Jason uses a metaphor for this, regarding Tiger Woods. If you're talking about Tiger Woods, you're probably also going to talk about things like golf, holes in one, the Official World Golf Rankting, etc. Memory addresses work in a similar way; if the CPU requests the word in address 6000, it's also likely to request word 6001 soon.
#
Principle of Temporal Locality
The principle of spatial locality states that words requested now are likely to be requested soon.
Continuing the Tiger Woods metaphor, if you mention Tiger Woods, you're likely to mention him again. Storing a requested word in a cache means the CPU doesn't have to fetch it from main memory again if it rerequests it.
#
Interpreters
An interpreter is any software program (aka a virtual machine) that FDEs the instructions of another program. The output of this is another program that is simpler to run. Interpreters are cheaper than having hardware run the original (more complex, higher-level) program, and cheaper than having hardware do the conversion (interpretation). However, the interpretation process itself usually slows down programs.
#
Pipelining
Jason's analogies:
Imagine a computer. It's pipeline is a set of multiple hardware devices that fetches, decodes, and executes instructions in parallel and in series in order to maximize instructional bandwidth. Now imagine a car assembly line. It's pipeline is a set of multiple hardware devices (or people) that builds cars in parallel and in series, in order to maximise car-creation bandwidth. Assembly lines can build cars in a way that is simpler, cheaper, and faster.
#
Latency
Instructional Latency: The total time from start to finish for one instruction to be fetched, decoded, and executed. (i.e. to pass through the entire pipeline).
For example, if you have a pipeline for car manufacturing that takes 1 minute to get the car chassis, 1 minute to put the engine and other moving parts, 2 minutes to put all the doors on, 60 minutes to paint, 1 minute to put on wheels, and 1 minute to clean, the latency of the pipeline would be the sum of all these processes, 66 minutes/car.

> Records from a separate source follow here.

-- pv_equiv track=rewrite | github.com/jahnzh/immuneML | immuneML/encodings/motif_encoding/PositionalMotifHelper.py | sort_motifs_by_index
-- ===== SOURCE A (Python) =====
-- def sort_motifs_by_index(motifs):
--     sorted_motifs = {}
--
--     for index, amino_acids in motifs:
--         if tuple(index) not in sorted_motifs:
--             sorted_motifs[tuple(index)] = [amino_acids]
--         else:
--             sorted_motifs[tuple(index)].append(amino_acids)
--
--     return sorted_motifs
-- ===== SOURCE B (Python) =====
-- def sort_motifs_by_index(motifs):
--     # Collect distinct index tuples in first-occurrence order, then build each
--     # group with one comprehension per key (no mutable dict bucketing).
--     keys = []
--     for index, _ in motifs:
--         t = tuple(index)
--         if t not in keys:
--             keys.append(t)
--     return {k: [aa for i, aa in motifs if tuple(i) == k] for k in keys}
-- ===== Notes on version B (the rewrite author's own statement) =====
-- stated objective: alternative
-- what changed: B replaces A's single-pass dict bucketing (insert-or-append per element) with a two-phase scheme: first deduplicate the index tuples in first-occurrence order, then build each group's amino-acid list by filtering the whole input per key.
import Mathlib
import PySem

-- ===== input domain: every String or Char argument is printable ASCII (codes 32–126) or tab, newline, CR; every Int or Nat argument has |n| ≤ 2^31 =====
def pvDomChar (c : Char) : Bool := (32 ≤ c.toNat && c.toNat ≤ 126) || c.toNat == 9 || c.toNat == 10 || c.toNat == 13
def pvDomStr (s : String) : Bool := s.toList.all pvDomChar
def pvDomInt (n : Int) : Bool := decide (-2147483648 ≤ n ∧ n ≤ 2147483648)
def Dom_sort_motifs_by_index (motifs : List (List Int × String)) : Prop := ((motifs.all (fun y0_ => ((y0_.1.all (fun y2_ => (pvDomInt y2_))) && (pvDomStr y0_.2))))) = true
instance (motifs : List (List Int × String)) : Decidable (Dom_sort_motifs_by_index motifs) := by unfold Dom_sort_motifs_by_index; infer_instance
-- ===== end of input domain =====

-- B groups by deduplicating keys first and filtering per key instead of A's single-pass dict bucketing; objective: alternative decomposition.

-- ===== PORT A =====
def sort_motifs_by_index (motifs : List (List Int × String)) : List (List Int × List String) :=
  (motifs.foldl
    (fun d p =>
      if d.contains p.1 = false then d.insert p.1 [p.2]
      else d.modify p.1 [] (fun l => l ++ [p.2]))
    PySem.Dict.empty).items

-- ===== PORT B =====
def sort_motifs_by_index_alt (motifs : List (List Int × String)) : List (List Int × List String) :=
  let keys := motifs.foldl (fun ks p => if p.1 ∈ ks then ks else ks ++ [p.1]) []
  keys.map (fun k => (k, (motifs.filter (fun p => p.1 == k)).map (fun p => p.2)))

-- ===== PRECONDITION & SPEC =====
def Spec_sort_motifs_by_index (motifs : List (List Int × String)) (out : List (List Int × List String)) : Prop := out = sort_motifs_by_index_alt motifs
instance (motifs : List (List Int × String)) (out : List (List Int × List String)) : Decidable (Spec_sort_motifs_by_index motifs out) := by unfold Spec_sort_motifs_by_index; infer_instance

-- ===== CLAIM (what is proved, stated in full; the proofs are below) =====
def Claim_equal_sort_motifs_by_index : Prop := ∀ (motifs : List (List Int × String)), Dom_sort_motifs_by_index motifs → Spec_sort_motifs_by_index motifs (sort_motifs_by_index motifs)

-- ===== LEMMAS AND PROOFS =====

-- A's insert-or-append step is exactly a Python-style d.modify with default [].
theorem stepA_eq_modify (d : PySem.Dict (List Int) (List String)) (p : List Int × String) :
    (if d.contains p.1 = false then d.insert p.1 [p.2]
     else d.modify p.1 [] (fun l => l ++ [p.2]))
      = d.modify p.1 [] (fun l => l ++ [p.2]) := by
  by_cases h : d.contains p.1 = false
  · simp only [h, if_true]
    have : d.getD p.1 [] = [] := PySem.Dict.getD_of_not_contains d [] h
    simp [PySem.Dict.modify, this]
  · simp [h]

theorem foldA_eq_foldModify (motifs : List (List Int × String)) :
    motifs.foldl
      (fun d p =>
        if d.contains p.1 = false then d.insert p.1 [p.2]
        else d.modify p.1 [] (fun l => l ++ [p.2]))
      PySem.Dict.empty
    = motifs.foldl (fun d p => d.modify p.1 [] (fun l => l ++ [p.2])) PySem.Dict.empty := by
  apply PySem.List.foldl_congr_mem
  intro d p _
  exact stepA_eq_modify d p

-- B's key-collection loop is PySem.Set.ofList of the index lists.
theorem keysB_eq_ofList (motifs : List (List Int × String)) :
    motifs.foldl (fun ks p => if p.1 ∈ ks then ks else ks ++ [p.1]) []
      = PySem.Set.ofList (motifs.map (fun p => p.1)) := by
  rw [← PySem.Set.update_nil_left, PySem.Set.update_map_eq_foldl_add]
  apply PySem.List.foldl_congr_mem
  intro ks p _
  simp [PySem.Set.add]

-- ===== VERDICT (by name: the statement is the Claim_ definition above) =====
theorem sort_motifs_by_index_spec : Claim_equal_sort_motifs_by_index := by
  intro motifs _
  unfold Spec_sort_motifs_by_index sort_motifs_by_index sort_motifs_by_index_alt
  rw [foldA_eq_foldModify, keysB_eq_ofList]
  set d := motifs.foldl (fun d p => d.modify p.1 [] (fun l => l ++ [p.2])) PySem.Dict.empty with hd
  have hkeys : d.keys = PySem.Set.ofList (motifs.map (fun p => p.1)) := by
    rw [hd, PySem.Dict.keys_foldl_modify_key]
    simp [PySem.Dict.keys_empty, PySem.Set.update_nil_left]
  have hnodup : d.keys.Nodup := by
    rw [hd]
    exact PySem.Dict.nodup_keys_foldl_modify_key motifs (fun p => p.1) [] (fun d p l => l ++ [p.2])
      PySem.Dict.empty (by simp [PySem.Dict.keys_empty])
  rw [PySem.Dict.items_eq_map_keys d hnodup [], hkeys]
  apply List.map_congr_left
  intro k _
  have := PySem.Dict.getD_foldl_modify_append (d := PySem.Dict.empty) (l := motifs) (c := k)
  rw [hd, this]
  simp [PySem.Dict.getD_empty]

graph LR A[1 minute] --> B[1 minute] B --> C[2 minutes] C --> D[60 minutes] D --> E[1 minute] E --> F[1 minute]
Another example is a pipeline that has 4 stages to execute an instruction. The first stage takes 20 nanoseconds to complete, the second 15ns, third 40ns, and the last one taking 5ns. The overall latency of this pipeline would be 80ns/instruction.
#
Bandwidth
Instructional Bandwidth: The number of instructions fetched, decoded, and executed per unit time (how much time it takes to finish the longest process per instruction).
Using the car example, the cars would get bottlenecked at the painting stage, resulting of a bandwith of 1 car/60 minutes.
Using the nanosecond example, the bandwidth would be 1 instruction/40ns, or 1/(the time it takes to finish the slowest stage).
#
Definition: Superscalar Architecture
Adding extra hardware at the slowest stages in parallel in order to eliminate bottlenecks.